For this situation, there is an alternative way to rule out zero. Suppose that we draw an observation $r\in\mathbb{R}^n$ from a continuous distribution over a set of full dimension. For simplicity, I like the uniform distribution, so I might take $r\sim U([-1, 1]^n).$ I would normalize the vector (changing $r$ to $r/\|r\|_2$) just to avoid the possibility that it is too close to a zero vector (or, if using a larger domain, too big). In lieu of the norm constraint, I would add the linear constraint $r^\prime x = 1.$ Clearly this eliminates $x=0,$ but does it eliminate other values of $x?$ Most likely not. If $r^\prime x \neq 0$ and if $x$ is free to scale, than the solver can scale an otherwise optimal $x$ to satisfy $r^\prime x = 1.$ Because $r$ is drawn from a continuous distribution over a full-dimensional domain, $\Pr(r^\prime x = 0)=0$ for any nonzero $x.$ So the only real concern would be if the optimal $x$ had a (nonzero) inner product with $r$ small enough that attempting to scale it to meet the normalization constraint would violate some bounds on the components of $x.$ That is a risk I'm usually willing to take.

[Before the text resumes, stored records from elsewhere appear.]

-- pv_equiv track=rewrite | github.com/luohuayouyiliushuiwuqing/Analyis_PX4 | visualizer.py | compress_modes
-- ===== SOURCE A (Python) =====
-- def compress_modes(mode_times, mode_names, end_time):
--     segments = []
--
--     if len(mode_times) == 0:
--         return segments
--
--     start = mode_times[0]
--     prev_mode = mode_names[0]
--
--     for i in range(1, len(mode_times)):
--         if mode_names[i] != prev_mode:
--             stop = mode_times[i]
--             segments.append((start, stop, prev_mode))
--             start = mode_times[i]
--             prev_mode = mode_names[i]
--
--     # last segment
--     segments.append((start, end_time, prev_mode))
--
--     return segments
-- ===== SOURCE B (Python) =====
-- def compress_modes(mode_times, mode_names, end_time):
--     if len(mode_times) == 0:
--         return []
--     # pass 1: indices where the mode changes w.r.t. the previous sample
--     starts = [0] + [i for i in range(1, len(mode_times))
--                     if mode_names[i] != mode_names[i - 1]]
--     # pass 2: emit one segment per run start
--     segments = []
--     for j in range(len(starts)):
--         s = starts[j]
--         stop = mode_times[starts[j + 1]] if j + 1 < len(starts) else end_time
--         segments.append((mode_times[s], stop, mode_names[s]))
--     return segments
-- ===== Notes on version B (the rewrite author's own statement) =====
-- stated objective: alternative
-- what changed: Replaces A's single running-start/prev_mode accumulator scan with a two-pass scheme: first build the table of run-boundary indices, then emit one segment per run start, taking each stop from the next start index.
import Mathlib
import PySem

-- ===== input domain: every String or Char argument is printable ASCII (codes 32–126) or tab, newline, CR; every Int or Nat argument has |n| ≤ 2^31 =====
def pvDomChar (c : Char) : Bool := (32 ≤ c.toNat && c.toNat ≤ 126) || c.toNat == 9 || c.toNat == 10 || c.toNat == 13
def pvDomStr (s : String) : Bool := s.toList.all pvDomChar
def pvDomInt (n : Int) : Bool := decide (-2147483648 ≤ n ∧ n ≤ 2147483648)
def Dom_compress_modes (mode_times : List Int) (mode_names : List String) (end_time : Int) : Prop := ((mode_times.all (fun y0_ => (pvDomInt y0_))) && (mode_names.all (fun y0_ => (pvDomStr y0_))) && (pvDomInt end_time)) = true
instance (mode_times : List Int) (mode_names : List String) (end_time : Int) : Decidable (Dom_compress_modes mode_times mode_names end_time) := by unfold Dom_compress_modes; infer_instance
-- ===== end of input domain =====

-- B replaces A's single running-start/prev_mode accumulator scan by a two-pass scheme
-- (boundary-index table first, then one emission pass); same O(n) cost (objective: alternative).

-- ===== PORT A =====
-- Python indexing xs[i] is ported as PySem.List.pyGetD; exact whenever the index is in
-- range, which Pre_compress_modes guarantees (out of it Python A raises IndexError).
def compress_modes (mode_times : List Int) (mode_names : List String) (end_time : Int) : List (Int × Int × String) :=
  if mode_times.length = 0 then []
  else
    let start := PySem.List.pyGetD mode_times 0 0
    let prev_mode := PySem.List.pyGetD mode_names 0 ""
    let st := (PySem.List.pyRange 1 (mode_times.length : Int) 1).foldl
      (fun (st : Int × String × List (Int × Int × String)) i =>
        if PySem.List.pyGetD mode_names i "" ≠ st.2.1 then
          (PySem.List.pyGetD mode_times i 0, PySem.List.pyGetD mode_names i "",
            st.2.2 ++ [(st.1, PySem.List.pyGetD mode_times i 0, st.2.1)])
        else st)
      (start, prev_mode, [])
    st.2.2 ++ [(st.1, end_time, st.2.1)]

-- ===== PORT B =====
def compress_modes_alt (mode_times : List Int) (mode_names : List String) (end_time : Int) : List (Int × Int × String) :=
  if mode_times.length = 0 then []
  else
    -- pass 1: boundary-index table
    let starts : List Int := 0 :: (PySem.List.pyRange 1 (mode_times.length : Int) 1).filter
      (fun i => PySem.List.pyGetD mode_names i "" ≠ PySem.List.pyGetD mode_names (i - 1) "")
    -- pass 2: emit one segment per run start
    (PySem.List.pyRange 0 (starts.length : Int) 1).foldl
      (fun segs j =>
        let s := PySem.List.pyGetD starts j 0
        let stop := if j + 1 < (starts.length : Int)
          then PySem.List.pyGetD mode_times (PySem.List.pyGetD starts (j + 1) 0) 0
          else end_time
        segs ++ [(PySem.List.pyGetD mode_times s 0, stop, PySem.List.pyGetD mode_names s "")])
      []

-- ===== PRECONDITION & SPEC =====
-- Pre_ excludes exactly the inputs where Python A raises IndexError: a nonempty
-- mode_times with mode_names shorter than it (B raises there too).
def Pre_compress_modes (mode_times : List Int) (mode_names : List String) (end_time : Int) : Prop :=
  mode_times = [] ∨ mode_times.length ≤ mode_names.length
instance (mode_times : List Int) (mode_names : List String) (end_time : Int) : Decidable (Pre_compress_modes mode_times mode_names end_time) := by unfold Pre_compress_modes; infer_instance
def pvWitness_compress_modes : List Int × List String × Int := ([0, 3, 5], ["a", "a", "b"], 9)

def Spec_compress_modes (mode_times : List Int) (mode_names : List String) (end_time : Int) (out : List (Int × Int × String)) : Prop := out = compress_modes_alt mode_times mode_names end_time
instance (mode_times : List Int) (mode_names : List String) (end_time : Int) (out : List (Int × Int × String)) : Decidable (Spec_compress_modes mode_times mode_names end_time out) := by unfold Spec_compress_modes; infer_instance

-- ===== CLAIM (what is proved, stated in full; the proofs are below) =====
def Claim_equal_compress_modes : Prop := ∀ (mode_times : List Int) (mode_names : List String) (end_time : Int), Dom_compress_modes mode_times mode_names end_time → Pre_compress_modes mode_times mode_names end_time → Spec_compress_modes mode_times mode_names end_time (compress_modes mode_times mode_names end_time)

-- ===== LEMMAS AND PROOFS =====

-- A's loop body, on Nat indices.
def pvFA (ts : List Int) (ns : List String) (st : Int × String × List (Int × Int × String)) (i : Nat) : Int × String × List (Int × Int × String) :=
  if ns.getD i "" ≠ st.2.1 then
    (ts.getD i 0, ns.getD i "", st.2.2 ++ [(st.1, ts.getD i 0, st.2.1)])
  else st

-- B's emission pass as structural recursion on the start-index table (Nat indices).
def pvEmit (ts : List Int) (ns : List String) (et : Int) : List Nat → List (Int × Int × String)
  | [] => []
  | s :: rest =>
      (ts.getD s 0, (match rest with | b :: _ => ts.getD b 0 | [] => et), ns.getD s "")
        :: pvEmit ts ns et rest

-- Main invariant: A's accumulator fold over any index range, started at run start s,
-- produces exactly B's emission over (s :: boundaries of that range).
theorem pvMain (ts : List Int) (ns : List String) (et : Int) :
    ∀ (m k s : Nat) (segs : List (Int × Int × String)), s < k →
      (∀ j, s ≤ j → j < k → ns.getD j "" = ns.getD s "") →
      (let st := (List.range' k m).foldl (pvFA ts ns) (ts.getD s 0, ns.getD s "", segs)
       st.2.2 ++ [(st.1, et, st.2.1)])
        = segs ++ pvEmit ts ns et
            (s :: (List.range' k m).filter (fun i => ns.getD i "" ≠ ns.getD (i - 1) "")) := by
  intro m
  induction m with
  | zero => intro k s segs _ _; simp [pvEmit]
  | succ m ih =>
    intro k s segs hsk hinv
    rw [List.range'_succ]
    have hk1 : ns.getD (k - 1) "" = ns.getD s "" := hinv (k - 1) (by omega) (by omega)
    by_cases h : ns.getD k "" = ns.getD s ""
    · have hcond : ¬ (ns.getD k "" ≠ ns.getD (k - 1) "") := by rw [h, hk1]; simp
      have hfa : pvFA ts ns (ts.getD s 0, ns.getD s "", segs) k
          = (ts.getD s 0, ns.getD s "", segs) := by
        unfold pvFA; rw [if_neg]; rw [h]; simp
      rw [List.foldl_cons, List.filter_cons, if_neg (by simpa using hcond), hfa]
      exact ih (k + 1) s segs (by omega) (fun j hj1 hj2 => by
        rcases Nat.lt_or_ge j k with hlt | hge
        · exact hinv j hj1 hlt
        · have hj : j = k := by omega
          rw [hj]; exact h)
    · have hcond : ns.getD k "" ≠ ns.getD (k - 1) "" := by rw [hk1]; exact h
      have hfa : pvFA ts ns (ts.getD s 0, ns.getD s "", segs) k
          = (ts.getD k 0, ns.getD k "", segs ++ [(ts.getD s 0, ts.getD k 0, ns.getD s "")]) := by
        unfold pvFA; rw [if_pos h]
      rw [List.foldl_cons, List.filter_cons, if_pos (by simpa using hcond), hfa]
      have hinv' : ∀ j, k ≤ j → j < k + 1 → ns.getD j "" = ns.getD k "" := by
        intro j hj1 hj2
        have hj : j = k := by omega
        rw [hj]
      rw [ih (k + 1) k (segs ++ [(ts.getD s 0, ts.getD k 0, ns.getD s "")]) (by omega) hinv']
      rw [List.append_assoc]
      simp [pvEmit]

-- Cast bridges for the 1-based index loops.
theorem pvGetD_one_add {α : Type} (xs : List α) (k : Nat) (d : α) :
    PySem.List.pyGetD xs (1 + (k : Int)) d = xs.getD (1 + k) d := by
  rw [show (1 + (k : Int)) = ((1 + k : Nat) : Int) by push_cast; ring, PySem.List.pyGetD_natCast]

theorem pvGetD_one_add_sub {α : Type} (xs : List α) (k : Nat) (d : α) :
    PySem.List.pyGetD xs (1 + (k : Int) - 1) d = xs.getD (1 + k - 1) d := by
  rw [show (1 + (k : Int) - 1) = ((k : Nat) : Int) by ring, PySem.List.pyGetD_natCast]
  simp

-- A's port, for nonempty mode_times, as the Nat-indexed fold.
theorem pvA_eq (ts : List Int) (ns : List String) (et : Int) (h : ¬ ts.length = 0) :
    compress_modes ts ns et
      = (let st := (List.range' 1 (ts.length - 1)).foldl (pvFA ts ns)
            (ts.getD 0 0, ns.getD 0 "", [])
         st.2.2 ++ [(st.1, et, st.2.1)]) := by
  unfold compress_modes
  rw [if_neg h, PySem.List.pyRange_one,
    show ((ts.length : Int) - 1).toNat = ts.length - 1 by omega,
    List.range'_eq_map_range]
  simp only [List.foldl_map, pvGetD_one_add, PySem.List.pyGetD_zero, pvFA]

-- B's boundary table as the Nat-indexed filter.
theorem pvB_starts (ts : List Int) (ns : List String) :
    (PySem.List.pyRange 1 (ts.length : Int) 1).filter
        (fun i => PySem.List.pyGetD ns i "" ≠ PySem.List.pyGetD ns (i - 1) "")
      = ((List.range' 1 (ts.length - 1)).filter
          (fun i => ns.getD i "" ≠ ns.getD (i - 1) "")).map (Nat.cast : Nat → Int) := by
  rw [PySem.List.pyRange_one,
    show ((ts.length : Int) - 1).toNat = ts.length - 1 by omega,
    List.range'_eq_map_range, List.filter_map, List.filter_map, List.map_map]
  have hp : ((fun i => decide (PySem.List.pyGetD ns i "" ≠ PySem.List.pyGetD ns (i - 1) "")) ∘ (fun k : Nat => 1 + (k : Int)))
      = ((fun i => decide (ns.getD i "" ≠ ns.getD (i - 1) "")) ∘ (fun x : Nat => 1 + x)) := by
    funext k
    simp only [Function.comp_apply, pvGetD_one_add, pvGetD_one_add_sub]
  rw [hp]
  have hf : ((Nat.cast : Nat → Int) ∘ (fun x : Nat => 1 + x)) = (fun k : Nat => 1 + (k : Int)) := by
    funext k
    simp only [Function.comp_apply]
    push_cast
    ring
  rw [hf]

-- B's emission pass over the Nat start table equals pvEmit (structural form).
theorem pvB_emitN (ts : List Int) (ns : List String) (et : Int) :
    ∀ (sN : List Nat) (acc : List (Int × Int × String)),
      (List.range sN.length).foldl
        (fun segs k => segs ++ [(ts.getD (sN.getD k 0) 0,
            if k + 1 < sN.length then ts.getD (sN.getD (k + 1) 0) 0 else et,
            ns.getD (sN.getD k 0) "")]) acc
      = acc ++ pvEmit ts ns et sN := by
  intro sN
  induction sN with
  | nil => intro acc; simp [pvEmit]
  | cons s rest ih =>
    intro acc
    rw [List.length_cons, List.range_succ_eq_map, List.foldl_cons, List.foldl_map]
    have hbody : (fun segs (k : Nat) => segs ++ [(ts.getD ((s :: rest).getD k.succ 0) 0,
            if k.succ + 1 < rest.length + 1 then ts.getD ((s :: rest).getD (k.succ + 1) 0) 0 else et,
            ns.getD ((s :: rest).getD k.succ 0) "")])
        = (fun segs (k : Nat) => segs ++ [(ts.getD (rest.getD k 0) 0,
            if k + 1 < rest.length then ts.getD (rest.getD (k + 1) 0) 0 else et,
            ns.getD (rest.getD k 0) "")]) := by
      funext segs k
      simp only [Nat.succ_eq_add_one, List.getD_cons_succ, Nat.add_lt_add_iff_right]
    rw [hbody, ih]
    cases rest with
    | nil => simp [pvEmit]
    | cons b l => simp [pvEmit]

-- Bridge: B's Int-indexed emission fold reduces to the Nat-level pass.
theorem pvB_emit (ts : List Int) (ns : List String) (et : Int) (sN : List Nat) :
    (PySem.List.pyRange 0 (((sN.map (Nat.cast : Nat → Int)).length : Nat) : Int) 1).foldl
      (fun segs j =>
        let starts := sN.map (Nat.cast : Nat → Int)
        let s := PySem.List.pyGetD starts j 0
        let stop := if j + 1 < (starts.length : Int)
          then PySem.List.pyGetD ts (PySem.List.pyGetD starts (j + 1) 0) 0
          else et
        segs ++ [(PySem.List.pyGetD ts s 0, stop, PySem.List.pyGetD ns s "")])
      []
    = pvEmit ts ns et sN := by
  rw [PySem.List.pyRange_zero_nat, List.foldl_map]
  have hbody : (fun segs (k : Nat) =>
        let starts := sN.map (Nat.cast : Nat → Int)
        let s := PySem.List.pyGetD starts (k : Int) 0
        let stop := if (k : Int) + 1 < (starts.length : Int)
          then PySem.List.pyGetD ts (PySem.List.pyGetD starts ((k : Int) + 1) 0) 0
          else et
        segs ++ [(PySem.List.pyGetD ts s 0, stop, PySem.List.pyGetD ns s "")])
      = (fun segs (k : Nat) => segs ++ [(ts.getD (sN.getD k 0) 0,
            if k + 1 < sN.length then ts.getD (sN.getD (k + 1) 0) 0 else et,
            ns.getD (sN.getD k 0) "")]) := by
    funext segs k
    have hg : ∀ (m : Nat), PySem.List.pyGetD (sN.map (Nat.cast : Nat → Int)) (m : Int) 0
        = ((sN.getD m 0 : Nat) : Int) := by
      intro m
      rw [PySem.List.pyGetD_natCast, show (0 : Int) = ((0 : Nat) : Int) by simp, List.getD_map]
    simp only [show ((k : Int) + 1) = ((k + 1 : Nat) : Int) by push_cast; ring, hg,
      PySem.List.pyGetD_natCast, List.length_map, Nat.cast_lt]
  rw [hbody]
  rw [List.length_map] at *
  exact (pvB_emitN ts ns et sN []).trans (by simp)

-- ===== VERDICT (by name: the statement is the Claim_ definition above) =====
theorem compress_modes_spec : Claim_equal_compress_modes := by
  intro ts ns et _ _
  unfold Spec_compress_modes
  by_cases h : ts.length = 0
  · simp [compress_modes, compress_modes_alt, h]
  · have hinv0 : ∀ j, 0 ≤ j → j < 1 → ns.getD j "" = ns.getD 0 "" := by
      intro j _ hj2
      have hj : j = 0 := by omega
      simp [hj]
    rw [pvA_eq ts ns et h, pvMain ts ns et (ts.length - 1) 1 0 [] (by omega) hinv0]
    unfold compress_modes_alt
    rw [if_neg h, pvB_starts]
    have hcast : ((0 : Int) :: ((List.range' 1 (ts.length - 1)).filter
          (fun i => ns.getD i "" ≠ ns.getD (i - 1) "")).map (Nat.cast : Nat → Int))
        = ((0 :: (List.range' 1 (ts.length - 1)).filter
          (fun i => ns.getD i "" ≠ ns.getD (i - 1) "")).map (Nat.cast : Nat → Int)) := by
      simp
    rw [hcast, pvB_emit]
    simp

Here is the punch line (and the motivation for this post). I suggested using the random product in lieu of the norm constraint in an answer I posted on OR SE. The author of the question commented that he had tried it, and it "improves performance by at least an order of magnitude". Presumably this is be eliminating the (explicit or implicit) binary variables in the computation of the 1-norm, along with an auxiliary variables and constraints used to implement the norm restriction.

I tested a genetic algorithm versus the author's MIP model (modified to replace the norm constraint with a random normalization) using CPLEX. If anyone is curious how the GA does, you can play with my R code (which, as usual, requires one library for the GA and a gaggle of libraries to use CPLEX).